Exercise data >>
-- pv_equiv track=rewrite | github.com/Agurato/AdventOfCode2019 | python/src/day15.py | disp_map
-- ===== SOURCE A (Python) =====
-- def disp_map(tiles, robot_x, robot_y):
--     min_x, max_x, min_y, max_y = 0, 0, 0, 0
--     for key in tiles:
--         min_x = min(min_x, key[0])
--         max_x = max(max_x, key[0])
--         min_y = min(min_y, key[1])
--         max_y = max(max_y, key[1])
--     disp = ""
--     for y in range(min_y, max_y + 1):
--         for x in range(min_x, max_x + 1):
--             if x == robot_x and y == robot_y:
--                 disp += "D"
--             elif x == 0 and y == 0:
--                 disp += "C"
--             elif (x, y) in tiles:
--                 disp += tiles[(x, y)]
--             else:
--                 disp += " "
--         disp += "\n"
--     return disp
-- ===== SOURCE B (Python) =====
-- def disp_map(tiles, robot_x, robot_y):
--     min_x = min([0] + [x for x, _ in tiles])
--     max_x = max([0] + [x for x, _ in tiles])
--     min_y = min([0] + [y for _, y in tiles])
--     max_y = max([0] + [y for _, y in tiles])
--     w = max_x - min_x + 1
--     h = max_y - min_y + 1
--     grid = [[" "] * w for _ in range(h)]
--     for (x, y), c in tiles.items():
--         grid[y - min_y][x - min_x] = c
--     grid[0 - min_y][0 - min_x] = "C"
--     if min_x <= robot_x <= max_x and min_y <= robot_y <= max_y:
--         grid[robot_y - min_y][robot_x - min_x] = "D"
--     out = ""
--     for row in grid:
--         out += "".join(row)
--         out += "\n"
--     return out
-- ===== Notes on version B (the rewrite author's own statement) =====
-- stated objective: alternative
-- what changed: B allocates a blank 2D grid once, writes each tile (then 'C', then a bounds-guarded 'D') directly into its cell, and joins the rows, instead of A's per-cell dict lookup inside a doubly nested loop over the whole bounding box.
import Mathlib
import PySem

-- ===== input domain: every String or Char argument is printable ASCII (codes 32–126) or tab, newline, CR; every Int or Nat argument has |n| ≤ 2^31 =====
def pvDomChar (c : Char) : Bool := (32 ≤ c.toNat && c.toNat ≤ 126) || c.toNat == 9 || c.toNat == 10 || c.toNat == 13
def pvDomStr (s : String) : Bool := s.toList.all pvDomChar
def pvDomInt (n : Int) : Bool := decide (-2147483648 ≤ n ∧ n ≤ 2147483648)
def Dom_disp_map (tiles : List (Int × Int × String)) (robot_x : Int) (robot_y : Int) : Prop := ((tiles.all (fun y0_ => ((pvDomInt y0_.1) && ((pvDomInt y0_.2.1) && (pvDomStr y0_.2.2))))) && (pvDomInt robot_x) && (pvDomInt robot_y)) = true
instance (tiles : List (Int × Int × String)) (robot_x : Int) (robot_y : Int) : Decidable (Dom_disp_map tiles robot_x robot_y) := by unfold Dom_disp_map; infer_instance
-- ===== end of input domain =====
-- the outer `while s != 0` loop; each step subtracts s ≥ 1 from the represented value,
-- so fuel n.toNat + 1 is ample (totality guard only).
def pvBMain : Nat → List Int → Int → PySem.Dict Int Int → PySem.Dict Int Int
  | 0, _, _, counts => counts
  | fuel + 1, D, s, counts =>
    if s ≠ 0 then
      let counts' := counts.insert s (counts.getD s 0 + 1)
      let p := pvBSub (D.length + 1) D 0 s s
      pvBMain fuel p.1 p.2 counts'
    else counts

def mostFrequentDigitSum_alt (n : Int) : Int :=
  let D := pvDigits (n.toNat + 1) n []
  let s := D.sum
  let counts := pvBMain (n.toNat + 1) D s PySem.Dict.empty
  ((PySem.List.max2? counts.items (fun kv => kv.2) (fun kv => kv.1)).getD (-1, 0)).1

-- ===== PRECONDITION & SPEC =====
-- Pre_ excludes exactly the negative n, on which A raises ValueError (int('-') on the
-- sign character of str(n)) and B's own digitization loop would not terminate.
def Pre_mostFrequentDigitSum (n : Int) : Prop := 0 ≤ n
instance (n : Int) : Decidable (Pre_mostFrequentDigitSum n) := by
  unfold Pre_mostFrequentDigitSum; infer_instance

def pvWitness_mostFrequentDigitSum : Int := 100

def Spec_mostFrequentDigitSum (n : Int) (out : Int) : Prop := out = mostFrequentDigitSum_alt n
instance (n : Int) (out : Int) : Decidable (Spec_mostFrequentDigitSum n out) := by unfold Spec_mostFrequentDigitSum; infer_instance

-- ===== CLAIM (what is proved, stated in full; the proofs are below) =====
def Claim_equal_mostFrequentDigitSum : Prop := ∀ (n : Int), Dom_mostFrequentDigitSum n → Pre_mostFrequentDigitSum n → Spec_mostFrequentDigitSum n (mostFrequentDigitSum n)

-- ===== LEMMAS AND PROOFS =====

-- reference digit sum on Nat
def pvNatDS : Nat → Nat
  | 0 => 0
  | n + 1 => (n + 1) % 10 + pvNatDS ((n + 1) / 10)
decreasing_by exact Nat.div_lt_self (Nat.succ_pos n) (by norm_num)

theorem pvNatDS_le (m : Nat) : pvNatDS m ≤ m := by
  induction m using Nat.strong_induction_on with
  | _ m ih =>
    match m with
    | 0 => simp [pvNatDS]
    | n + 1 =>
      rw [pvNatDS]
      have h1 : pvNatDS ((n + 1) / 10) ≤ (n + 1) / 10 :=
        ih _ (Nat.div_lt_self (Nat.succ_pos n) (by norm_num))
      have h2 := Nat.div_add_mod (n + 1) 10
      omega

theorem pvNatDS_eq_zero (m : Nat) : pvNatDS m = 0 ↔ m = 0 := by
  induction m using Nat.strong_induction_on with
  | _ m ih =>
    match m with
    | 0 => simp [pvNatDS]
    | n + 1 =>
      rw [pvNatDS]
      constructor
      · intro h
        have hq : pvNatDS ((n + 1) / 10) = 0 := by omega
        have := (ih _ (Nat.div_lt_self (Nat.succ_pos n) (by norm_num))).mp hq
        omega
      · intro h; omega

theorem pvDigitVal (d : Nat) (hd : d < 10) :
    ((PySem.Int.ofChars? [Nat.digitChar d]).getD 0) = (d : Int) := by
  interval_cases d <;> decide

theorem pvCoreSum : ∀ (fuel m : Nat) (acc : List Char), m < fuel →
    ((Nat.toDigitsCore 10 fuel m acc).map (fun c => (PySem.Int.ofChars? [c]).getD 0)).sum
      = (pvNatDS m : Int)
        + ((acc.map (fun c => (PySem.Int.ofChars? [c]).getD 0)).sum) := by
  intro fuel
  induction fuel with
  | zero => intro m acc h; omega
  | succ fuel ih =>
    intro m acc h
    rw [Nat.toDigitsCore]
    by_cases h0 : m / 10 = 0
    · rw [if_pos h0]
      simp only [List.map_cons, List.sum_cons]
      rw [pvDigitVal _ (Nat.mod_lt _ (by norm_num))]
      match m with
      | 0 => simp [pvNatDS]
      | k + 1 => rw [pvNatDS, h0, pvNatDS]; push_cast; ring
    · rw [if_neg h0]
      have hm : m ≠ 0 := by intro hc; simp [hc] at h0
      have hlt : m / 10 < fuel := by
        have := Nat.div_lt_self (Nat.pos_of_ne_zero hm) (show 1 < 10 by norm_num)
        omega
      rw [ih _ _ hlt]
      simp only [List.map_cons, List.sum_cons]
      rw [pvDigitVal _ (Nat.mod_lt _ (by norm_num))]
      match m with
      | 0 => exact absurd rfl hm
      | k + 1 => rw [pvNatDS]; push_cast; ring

==

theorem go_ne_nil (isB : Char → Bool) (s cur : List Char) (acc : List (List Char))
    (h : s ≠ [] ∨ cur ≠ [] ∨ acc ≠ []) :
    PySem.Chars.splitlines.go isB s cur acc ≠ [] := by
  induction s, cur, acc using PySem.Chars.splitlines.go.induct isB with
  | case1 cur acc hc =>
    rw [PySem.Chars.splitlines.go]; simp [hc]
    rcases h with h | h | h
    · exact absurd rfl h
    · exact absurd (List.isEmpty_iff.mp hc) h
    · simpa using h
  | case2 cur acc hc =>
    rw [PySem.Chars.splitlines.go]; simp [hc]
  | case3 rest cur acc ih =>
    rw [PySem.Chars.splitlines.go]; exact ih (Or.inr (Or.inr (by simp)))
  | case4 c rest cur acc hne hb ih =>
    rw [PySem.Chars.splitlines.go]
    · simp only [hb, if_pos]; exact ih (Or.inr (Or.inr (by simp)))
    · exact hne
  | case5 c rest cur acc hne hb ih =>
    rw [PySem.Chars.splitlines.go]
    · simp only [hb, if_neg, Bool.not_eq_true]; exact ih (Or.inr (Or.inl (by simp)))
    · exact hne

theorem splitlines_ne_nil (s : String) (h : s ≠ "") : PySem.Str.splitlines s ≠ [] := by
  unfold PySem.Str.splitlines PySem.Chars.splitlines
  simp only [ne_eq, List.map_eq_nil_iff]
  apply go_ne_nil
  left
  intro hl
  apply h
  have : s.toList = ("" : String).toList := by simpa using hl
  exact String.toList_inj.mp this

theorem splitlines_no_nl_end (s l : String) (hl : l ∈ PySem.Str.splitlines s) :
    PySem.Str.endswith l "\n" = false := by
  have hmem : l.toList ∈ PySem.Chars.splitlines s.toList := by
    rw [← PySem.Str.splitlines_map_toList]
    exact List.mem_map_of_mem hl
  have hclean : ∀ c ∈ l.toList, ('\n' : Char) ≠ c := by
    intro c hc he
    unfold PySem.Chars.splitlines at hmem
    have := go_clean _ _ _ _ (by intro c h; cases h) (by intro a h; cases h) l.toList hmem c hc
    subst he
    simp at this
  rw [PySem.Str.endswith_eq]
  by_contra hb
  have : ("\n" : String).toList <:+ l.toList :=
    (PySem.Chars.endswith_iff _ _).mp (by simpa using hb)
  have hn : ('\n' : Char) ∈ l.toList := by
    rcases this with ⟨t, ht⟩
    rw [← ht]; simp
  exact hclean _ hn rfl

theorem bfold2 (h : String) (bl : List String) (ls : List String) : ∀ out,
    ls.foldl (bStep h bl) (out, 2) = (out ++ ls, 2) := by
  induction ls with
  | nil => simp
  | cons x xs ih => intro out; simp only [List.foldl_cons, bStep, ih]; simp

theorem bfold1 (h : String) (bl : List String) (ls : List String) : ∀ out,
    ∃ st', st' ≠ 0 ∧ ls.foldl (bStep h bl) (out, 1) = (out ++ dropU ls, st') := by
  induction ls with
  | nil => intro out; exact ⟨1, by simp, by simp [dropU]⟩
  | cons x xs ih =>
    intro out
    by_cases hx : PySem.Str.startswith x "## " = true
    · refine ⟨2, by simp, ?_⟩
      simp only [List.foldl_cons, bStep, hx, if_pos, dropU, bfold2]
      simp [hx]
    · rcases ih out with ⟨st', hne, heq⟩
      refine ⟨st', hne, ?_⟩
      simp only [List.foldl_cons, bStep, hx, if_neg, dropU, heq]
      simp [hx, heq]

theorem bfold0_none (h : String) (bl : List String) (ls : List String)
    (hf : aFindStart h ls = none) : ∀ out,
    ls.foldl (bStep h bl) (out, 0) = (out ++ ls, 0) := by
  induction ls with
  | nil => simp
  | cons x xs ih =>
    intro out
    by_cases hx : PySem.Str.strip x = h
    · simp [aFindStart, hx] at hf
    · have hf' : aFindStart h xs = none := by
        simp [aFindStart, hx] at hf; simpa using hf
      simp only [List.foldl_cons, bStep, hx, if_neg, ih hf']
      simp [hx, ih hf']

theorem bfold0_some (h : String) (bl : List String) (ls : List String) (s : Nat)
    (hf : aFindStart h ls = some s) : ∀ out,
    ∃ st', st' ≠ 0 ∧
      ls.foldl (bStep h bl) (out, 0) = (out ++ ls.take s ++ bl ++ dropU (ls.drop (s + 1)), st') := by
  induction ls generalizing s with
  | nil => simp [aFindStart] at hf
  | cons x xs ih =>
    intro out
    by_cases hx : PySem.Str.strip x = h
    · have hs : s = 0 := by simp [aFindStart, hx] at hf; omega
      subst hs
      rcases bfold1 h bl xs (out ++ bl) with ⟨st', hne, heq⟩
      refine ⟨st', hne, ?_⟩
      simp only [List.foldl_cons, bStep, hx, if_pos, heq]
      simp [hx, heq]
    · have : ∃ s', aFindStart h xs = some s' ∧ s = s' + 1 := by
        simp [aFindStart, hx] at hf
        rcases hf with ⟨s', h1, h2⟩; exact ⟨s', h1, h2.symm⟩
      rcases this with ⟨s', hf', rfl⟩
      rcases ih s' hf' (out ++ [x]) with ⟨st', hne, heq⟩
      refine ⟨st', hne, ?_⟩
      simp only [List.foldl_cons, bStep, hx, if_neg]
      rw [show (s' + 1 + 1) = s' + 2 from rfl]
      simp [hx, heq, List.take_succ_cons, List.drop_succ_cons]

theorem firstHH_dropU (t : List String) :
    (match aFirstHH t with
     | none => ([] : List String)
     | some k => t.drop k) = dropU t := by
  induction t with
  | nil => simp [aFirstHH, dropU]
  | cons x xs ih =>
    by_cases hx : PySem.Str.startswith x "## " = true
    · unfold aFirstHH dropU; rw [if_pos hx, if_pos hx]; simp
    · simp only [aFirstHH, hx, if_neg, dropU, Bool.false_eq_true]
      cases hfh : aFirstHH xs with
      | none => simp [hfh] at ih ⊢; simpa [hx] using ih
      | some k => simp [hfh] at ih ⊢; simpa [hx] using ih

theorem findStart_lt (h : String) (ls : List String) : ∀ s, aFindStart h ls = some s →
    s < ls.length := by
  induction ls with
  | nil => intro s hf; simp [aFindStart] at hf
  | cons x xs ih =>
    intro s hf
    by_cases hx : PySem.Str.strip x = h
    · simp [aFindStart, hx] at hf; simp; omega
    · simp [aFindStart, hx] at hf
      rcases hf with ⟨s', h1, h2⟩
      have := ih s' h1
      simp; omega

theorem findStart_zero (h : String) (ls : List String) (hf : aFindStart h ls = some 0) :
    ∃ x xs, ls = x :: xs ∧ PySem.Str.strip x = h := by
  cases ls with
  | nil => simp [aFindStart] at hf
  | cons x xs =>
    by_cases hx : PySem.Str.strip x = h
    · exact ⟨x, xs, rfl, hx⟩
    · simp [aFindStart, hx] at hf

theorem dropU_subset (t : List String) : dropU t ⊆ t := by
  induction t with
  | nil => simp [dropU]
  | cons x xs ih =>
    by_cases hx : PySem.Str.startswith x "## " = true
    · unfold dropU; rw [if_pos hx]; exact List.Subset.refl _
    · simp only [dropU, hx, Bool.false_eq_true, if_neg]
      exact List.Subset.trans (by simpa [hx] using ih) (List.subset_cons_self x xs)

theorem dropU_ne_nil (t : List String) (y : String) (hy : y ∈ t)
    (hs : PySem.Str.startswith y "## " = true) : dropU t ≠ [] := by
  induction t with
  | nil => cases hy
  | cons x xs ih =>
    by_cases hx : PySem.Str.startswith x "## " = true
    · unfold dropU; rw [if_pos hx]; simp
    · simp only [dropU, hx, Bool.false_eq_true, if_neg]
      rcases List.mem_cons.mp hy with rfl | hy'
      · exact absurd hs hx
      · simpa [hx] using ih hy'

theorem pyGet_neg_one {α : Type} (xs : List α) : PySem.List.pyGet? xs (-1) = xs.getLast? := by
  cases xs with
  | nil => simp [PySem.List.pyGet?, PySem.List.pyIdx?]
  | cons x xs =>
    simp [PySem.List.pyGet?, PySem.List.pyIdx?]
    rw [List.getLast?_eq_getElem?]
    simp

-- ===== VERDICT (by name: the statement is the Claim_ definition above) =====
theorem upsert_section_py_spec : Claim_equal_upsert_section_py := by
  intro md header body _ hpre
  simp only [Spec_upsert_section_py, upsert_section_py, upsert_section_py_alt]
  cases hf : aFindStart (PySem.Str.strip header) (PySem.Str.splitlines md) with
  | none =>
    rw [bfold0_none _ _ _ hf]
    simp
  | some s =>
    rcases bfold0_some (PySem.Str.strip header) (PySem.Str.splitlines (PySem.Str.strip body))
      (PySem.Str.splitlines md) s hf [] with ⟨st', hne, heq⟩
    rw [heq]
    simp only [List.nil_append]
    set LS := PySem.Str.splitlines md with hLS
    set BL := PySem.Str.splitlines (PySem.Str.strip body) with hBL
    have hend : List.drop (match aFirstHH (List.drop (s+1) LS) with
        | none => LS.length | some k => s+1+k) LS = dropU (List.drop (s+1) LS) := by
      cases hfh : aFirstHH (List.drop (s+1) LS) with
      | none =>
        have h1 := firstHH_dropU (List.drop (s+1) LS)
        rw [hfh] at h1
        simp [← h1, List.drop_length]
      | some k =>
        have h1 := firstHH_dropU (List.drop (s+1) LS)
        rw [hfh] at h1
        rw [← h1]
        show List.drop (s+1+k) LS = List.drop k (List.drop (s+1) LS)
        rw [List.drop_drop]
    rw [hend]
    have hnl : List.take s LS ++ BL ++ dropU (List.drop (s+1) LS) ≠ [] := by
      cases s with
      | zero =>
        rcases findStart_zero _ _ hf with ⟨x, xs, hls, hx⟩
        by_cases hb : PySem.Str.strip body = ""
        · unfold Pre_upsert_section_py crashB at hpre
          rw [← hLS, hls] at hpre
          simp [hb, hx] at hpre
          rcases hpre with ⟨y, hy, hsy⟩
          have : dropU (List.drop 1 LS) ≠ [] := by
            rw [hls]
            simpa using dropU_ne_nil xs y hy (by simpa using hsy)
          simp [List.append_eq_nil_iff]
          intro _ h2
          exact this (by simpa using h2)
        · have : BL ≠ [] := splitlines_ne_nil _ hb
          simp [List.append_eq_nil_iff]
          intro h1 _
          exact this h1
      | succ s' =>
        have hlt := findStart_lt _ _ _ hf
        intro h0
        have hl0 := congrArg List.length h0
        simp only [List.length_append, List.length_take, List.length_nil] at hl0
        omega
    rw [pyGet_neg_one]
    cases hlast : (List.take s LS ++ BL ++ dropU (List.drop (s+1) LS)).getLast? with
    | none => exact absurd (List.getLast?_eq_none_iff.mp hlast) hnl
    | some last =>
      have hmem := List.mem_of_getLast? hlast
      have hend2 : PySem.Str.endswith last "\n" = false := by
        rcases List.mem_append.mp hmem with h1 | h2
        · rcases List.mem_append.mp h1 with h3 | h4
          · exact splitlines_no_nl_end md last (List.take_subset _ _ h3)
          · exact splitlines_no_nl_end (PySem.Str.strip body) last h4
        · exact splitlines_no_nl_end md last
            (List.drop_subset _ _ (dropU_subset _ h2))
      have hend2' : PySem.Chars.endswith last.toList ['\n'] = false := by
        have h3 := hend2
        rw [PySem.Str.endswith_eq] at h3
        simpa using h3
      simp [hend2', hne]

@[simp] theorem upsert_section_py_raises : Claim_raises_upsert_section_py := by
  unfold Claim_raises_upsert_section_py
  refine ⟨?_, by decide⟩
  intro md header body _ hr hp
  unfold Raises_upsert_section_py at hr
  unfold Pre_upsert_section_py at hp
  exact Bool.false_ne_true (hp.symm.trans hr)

* * *

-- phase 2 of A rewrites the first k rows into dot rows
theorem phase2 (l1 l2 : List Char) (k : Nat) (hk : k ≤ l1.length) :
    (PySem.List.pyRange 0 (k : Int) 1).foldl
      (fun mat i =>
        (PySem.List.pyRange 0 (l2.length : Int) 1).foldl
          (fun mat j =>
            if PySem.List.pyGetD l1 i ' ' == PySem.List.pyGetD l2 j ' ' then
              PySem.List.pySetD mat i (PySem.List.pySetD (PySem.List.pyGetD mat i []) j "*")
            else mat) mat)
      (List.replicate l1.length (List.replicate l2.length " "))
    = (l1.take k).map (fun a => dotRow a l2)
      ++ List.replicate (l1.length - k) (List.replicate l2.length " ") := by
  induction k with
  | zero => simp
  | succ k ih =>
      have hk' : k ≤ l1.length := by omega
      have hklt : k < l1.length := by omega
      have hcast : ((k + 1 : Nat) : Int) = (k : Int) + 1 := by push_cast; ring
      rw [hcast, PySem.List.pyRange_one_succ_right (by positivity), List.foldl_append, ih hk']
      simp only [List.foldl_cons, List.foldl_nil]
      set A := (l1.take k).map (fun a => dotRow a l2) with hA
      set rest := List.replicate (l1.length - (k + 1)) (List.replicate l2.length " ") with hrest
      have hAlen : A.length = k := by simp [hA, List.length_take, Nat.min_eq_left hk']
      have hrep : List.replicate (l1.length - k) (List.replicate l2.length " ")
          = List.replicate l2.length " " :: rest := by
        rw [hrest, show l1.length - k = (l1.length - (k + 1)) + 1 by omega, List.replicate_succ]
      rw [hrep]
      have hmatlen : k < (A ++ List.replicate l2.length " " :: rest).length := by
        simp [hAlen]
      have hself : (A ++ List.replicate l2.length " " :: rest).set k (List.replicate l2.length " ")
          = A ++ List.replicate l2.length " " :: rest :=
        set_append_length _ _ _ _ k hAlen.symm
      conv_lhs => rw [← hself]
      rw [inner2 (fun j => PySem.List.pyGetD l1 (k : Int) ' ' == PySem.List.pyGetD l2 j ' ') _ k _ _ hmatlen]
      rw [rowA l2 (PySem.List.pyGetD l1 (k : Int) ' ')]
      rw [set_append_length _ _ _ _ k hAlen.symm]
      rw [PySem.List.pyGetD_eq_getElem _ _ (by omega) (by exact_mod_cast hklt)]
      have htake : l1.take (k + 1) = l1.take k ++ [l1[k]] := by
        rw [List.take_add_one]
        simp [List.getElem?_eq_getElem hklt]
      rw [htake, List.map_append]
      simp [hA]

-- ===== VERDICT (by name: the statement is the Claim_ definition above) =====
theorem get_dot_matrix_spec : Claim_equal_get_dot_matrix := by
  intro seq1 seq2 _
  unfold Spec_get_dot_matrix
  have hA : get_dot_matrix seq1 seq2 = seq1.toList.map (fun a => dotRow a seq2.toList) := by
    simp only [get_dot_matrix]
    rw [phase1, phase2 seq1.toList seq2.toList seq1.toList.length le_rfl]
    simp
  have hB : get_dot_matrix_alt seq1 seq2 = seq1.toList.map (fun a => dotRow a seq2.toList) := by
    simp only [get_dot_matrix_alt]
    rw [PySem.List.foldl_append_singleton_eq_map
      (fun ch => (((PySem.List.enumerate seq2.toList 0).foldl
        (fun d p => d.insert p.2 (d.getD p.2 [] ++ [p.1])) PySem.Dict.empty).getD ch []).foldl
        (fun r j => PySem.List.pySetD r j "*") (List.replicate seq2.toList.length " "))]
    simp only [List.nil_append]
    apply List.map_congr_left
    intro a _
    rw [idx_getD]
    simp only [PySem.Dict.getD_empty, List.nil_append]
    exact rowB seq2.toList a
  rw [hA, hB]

Requirement >> Which lines above contain "hself"? Show each of them.

Result for this task >>
      have hself : (A ++ List.replicate l2.length " " :: rest).set k (List.replicate l2.length " ")
      conv_lhs => rw [← hself]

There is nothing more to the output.